Look for the string "with" in the material below. Copy every line where you find it.
(Data for analysis begins)
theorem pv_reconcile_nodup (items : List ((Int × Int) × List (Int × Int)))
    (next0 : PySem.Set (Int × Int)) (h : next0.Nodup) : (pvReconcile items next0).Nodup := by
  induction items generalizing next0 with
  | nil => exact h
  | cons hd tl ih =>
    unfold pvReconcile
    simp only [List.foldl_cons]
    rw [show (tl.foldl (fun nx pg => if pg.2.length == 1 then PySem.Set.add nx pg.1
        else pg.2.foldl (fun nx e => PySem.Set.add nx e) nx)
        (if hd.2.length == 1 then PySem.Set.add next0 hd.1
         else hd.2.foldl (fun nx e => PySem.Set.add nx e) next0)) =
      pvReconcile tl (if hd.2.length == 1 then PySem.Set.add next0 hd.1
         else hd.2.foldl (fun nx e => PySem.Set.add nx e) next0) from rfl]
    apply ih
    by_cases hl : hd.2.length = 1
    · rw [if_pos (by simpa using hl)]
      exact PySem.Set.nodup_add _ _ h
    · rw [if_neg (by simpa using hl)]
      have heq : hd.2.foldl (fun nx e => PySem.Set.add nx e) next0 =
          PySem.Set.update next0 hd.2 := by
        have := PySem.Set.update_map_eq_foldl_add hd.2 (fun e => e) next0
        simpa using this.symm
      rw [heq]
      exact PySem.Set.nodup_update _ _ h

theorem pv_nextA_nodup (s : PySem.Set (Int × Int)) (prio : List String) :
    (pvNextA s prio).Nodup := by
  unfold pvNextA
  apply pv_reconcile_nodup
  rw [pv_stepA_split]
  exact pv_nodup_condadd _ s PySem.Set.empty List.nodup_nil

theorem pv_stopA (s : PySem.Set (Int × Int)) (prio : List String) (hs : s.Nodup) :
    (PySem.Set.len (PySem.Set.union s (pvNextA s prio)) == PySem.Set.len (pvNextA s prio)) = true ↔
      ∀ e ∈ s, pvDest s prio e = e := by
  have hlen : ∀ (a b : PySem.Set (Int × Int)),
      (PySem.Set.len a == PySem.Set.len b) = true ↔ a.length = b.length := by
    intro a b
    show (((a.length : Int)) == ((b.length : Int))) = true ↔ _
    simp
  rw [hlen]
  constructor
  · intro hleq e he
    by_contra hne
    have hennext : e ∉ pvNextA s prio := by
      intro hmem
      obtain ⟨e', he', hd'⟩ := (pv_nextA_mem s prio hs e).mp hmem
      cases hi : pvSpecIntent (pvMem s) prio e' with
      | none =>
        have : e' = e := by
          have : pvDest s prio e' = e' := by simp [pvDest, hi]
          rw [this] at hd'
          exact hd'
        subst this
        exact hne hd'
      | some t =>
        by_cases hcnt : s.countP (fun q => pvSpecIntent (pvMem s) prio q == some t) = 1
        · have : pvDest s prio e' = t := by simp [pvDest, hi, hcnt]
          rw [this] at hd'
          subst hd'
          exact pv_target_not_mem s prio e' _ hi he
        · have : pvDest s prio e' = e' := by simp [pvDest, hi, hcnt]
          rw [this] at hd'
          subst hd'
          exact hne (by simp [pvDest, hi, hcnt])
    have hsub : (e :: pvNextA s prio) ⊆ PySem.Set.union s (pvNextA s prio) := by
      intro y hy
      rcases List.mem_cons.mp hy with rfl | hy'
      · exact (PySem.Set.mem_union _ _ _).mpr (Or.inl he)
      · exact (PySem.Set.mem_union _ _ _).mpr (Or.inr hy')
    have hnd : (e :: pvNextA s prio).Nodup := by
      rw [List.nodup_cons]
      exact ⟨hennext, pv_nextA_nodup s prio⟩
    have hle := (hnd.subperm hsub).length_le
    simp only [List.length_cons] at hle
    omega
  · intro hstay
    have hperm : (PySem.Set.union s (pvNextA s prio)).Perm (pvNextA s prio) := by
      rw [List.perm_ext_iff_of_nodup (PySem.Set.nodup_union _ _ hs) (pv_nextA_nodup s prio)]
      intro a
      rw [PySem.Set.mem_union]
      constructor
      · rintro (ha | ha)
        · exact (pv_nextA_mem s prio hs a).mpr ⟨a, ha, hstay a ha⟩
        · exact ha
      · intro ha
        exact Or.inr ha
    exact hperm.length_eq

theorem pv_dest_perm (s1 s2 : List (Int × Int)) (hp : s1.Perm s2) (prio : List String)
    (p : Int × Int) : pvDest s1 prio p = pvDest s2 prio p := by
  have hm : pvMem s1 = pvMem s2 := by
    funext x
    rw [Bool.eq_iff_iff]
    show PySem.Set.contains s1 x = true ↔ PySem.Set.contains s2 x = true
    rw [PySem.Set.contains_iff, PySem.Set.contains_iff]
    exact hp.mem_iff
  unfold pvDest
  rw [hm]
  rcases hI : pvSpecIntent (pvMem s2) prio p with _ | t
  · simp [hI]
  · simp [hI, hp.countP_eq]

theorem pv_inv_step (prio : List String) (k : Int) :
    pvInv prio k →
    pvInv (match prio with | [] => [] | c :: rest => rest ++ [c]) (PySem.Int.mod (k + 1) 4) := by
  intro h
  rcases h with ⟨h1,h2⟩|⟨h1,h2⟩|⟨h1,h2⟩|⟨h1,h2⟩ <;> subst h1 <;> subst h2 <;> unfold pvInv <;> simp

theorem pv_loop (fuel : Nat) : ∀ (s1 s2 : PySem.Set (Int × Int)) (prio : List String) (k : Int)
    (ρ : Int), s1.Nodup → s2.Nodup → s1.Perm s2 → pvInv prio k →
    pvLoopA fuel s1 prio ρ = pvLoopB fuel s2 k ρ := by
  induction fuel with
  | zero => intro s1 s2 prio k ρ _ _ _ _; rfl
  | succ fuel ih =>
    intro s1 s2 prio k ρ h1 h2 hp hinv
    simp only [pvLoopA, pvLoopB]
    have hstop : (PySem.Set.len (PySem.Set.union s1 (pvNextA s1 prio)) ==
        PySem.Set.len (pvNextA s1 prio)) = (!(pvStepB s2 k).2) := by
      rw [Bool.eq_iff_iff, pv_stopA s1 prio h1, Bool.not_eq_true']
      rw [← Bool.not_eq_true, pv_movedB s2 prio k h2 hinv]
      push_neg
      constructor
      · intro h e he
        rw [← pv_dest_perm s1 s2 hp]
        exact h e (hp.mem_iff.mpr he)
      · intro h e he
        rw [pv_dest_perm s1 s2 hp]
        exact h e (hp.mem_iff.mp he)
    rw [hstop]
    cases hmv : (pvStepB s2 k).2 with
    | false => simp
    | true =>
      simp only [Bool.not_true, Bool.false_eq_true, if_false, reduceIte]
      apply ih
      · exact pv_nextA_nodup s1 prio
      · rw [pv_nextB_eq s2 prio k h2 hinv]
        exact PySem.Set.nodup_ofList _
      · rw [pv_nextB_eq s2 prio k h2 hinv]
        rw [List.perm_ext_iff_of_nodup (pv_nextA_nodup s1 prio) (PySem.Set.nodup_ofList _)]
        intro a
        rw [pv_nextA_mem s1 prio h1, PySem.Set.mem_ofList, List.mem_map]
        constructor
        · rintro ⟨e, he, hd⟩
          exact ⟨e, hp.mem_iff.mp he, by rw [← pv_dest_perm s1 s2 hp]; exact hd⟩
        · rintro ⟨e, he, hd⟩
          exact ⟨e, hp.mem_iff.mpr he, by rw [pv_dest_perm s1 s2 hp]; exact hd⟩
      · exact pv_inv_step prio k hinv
(Data for analysis ends)
(Data for analysis begins)
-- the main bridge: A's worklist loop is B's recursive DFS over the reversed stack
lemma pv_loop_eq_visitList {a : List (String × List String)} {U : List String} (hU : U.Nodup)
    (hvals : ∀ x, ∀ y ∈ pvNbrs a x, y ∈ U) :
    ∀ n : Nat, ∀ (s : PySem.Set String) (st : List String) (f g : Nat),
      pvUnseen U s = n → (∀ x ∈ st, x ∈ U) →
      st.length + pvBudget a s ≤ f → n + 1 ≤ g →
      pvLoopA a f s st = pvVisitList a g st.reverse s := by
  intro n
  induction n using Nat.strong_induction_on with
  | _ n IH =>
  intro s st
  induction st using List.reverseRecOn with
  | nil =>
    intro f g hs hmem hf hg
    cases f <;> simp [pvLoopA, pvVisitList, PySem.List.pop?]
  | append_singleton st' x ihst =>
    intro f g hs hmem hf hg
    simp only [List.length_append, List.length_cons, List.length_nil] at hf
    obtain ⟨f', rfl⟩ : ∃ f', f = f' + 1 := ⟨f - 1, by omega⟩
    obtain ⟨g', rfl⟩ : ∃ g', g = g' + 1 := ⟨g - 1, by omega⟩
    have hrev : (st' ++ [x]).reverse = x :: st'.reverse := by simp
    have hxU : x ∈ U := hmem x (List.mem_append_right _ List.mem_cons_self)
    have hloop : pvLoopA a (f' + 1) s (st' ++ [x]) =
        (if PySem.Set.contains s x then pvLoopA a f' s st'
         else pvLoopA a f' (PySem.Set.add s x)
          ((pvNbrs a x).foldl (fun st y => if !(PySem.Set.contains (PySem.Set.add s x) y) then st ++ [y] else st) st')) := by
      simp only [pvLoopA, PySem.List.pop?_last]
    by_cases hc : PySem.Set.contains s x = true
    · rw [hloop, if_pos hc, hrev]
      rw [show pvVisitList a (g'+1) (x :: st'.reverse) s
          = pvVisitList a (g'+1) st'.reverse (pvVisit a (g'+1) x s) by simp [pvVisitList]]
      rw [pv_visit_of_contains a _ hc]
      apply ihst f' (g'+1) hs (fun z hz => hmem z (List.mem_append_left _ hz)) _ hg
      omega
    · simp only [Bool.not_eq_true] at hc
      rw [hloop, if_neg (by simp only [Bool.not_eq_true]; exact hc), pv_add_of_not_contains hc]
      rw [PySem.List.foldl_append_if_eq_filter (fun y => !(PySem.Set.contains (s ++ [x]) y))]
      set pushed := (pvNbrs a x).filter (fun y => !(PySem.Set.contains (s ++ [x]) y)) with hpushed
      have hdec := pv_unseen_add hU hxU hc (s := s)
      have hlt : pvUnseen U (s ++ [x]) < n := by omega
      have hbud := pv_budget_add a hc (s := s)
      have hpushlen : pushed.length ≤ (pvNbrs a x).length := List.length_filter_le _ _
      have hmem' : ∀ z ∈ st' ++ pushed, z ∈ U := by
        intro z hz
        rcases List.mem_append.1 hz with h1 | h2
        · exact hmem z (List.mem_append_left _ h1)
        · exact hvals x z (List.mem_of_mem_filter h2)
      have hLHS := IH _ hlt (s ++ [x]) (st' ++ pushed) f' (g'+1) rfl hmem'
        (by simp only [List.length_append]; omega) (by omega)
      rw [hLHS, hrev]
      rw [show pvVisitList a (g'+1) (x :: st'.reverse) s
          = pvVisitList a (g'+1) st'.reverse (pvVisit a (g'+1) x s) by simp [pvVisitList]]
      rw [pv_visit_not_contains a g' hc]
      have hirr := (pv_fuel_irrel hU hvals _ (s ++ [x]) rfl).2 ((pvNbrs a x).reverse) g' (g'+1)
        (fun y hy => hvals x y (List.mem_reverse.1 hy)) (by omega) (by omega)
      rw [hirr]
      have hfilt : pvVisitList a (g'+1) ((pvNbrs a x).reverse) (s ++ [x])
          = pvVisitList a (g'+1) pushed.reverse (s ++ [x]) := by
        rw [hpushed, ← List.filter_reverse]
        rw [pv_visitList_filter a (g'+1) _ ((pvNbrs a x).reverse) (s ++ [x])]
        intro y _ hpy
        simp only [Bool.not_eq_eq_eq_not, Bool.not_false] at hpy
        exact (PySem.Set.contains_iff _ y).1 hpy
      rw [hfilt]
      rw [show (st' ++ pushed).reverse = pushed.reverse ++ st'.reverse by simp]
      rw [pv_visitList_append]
(Data for analysis ends)
Result of the exercise
  induction items generalizing next0 with
      cases hi : pvSpecIntent (pvMem s) prio e' with
      rcases List.mem_cons.mp hy with rfl | hy'
  rcases hI : pvSpecIntent (pvMem s2) prio p with _ | t
    pvInv (match prio with | [] => [] | c :: rest => rest ++ [c]) (PySem.Int.mod (k + 1) 4) := by
  rcases h with ⟨h1,h2⟩|⟨h1,h2⟩|⟨h1,h2⟩|⟨h1,h2⟩ <;> subst h1 <;> subst h2 <;> unfold pvInv <;> simp
  induction fuel with
    cases hmv : (pvStepB s2 k).2 with
  induction n using Nat.strong_induction_on with
  induction st using List.reverseRecOn with
      set pushed := (pvNbrs a x).filter (fun y => !(PySem.Set.contains (s ++ [x]) y)) with hpushed
        rcases List.mem_append.1 hz with h1 | h2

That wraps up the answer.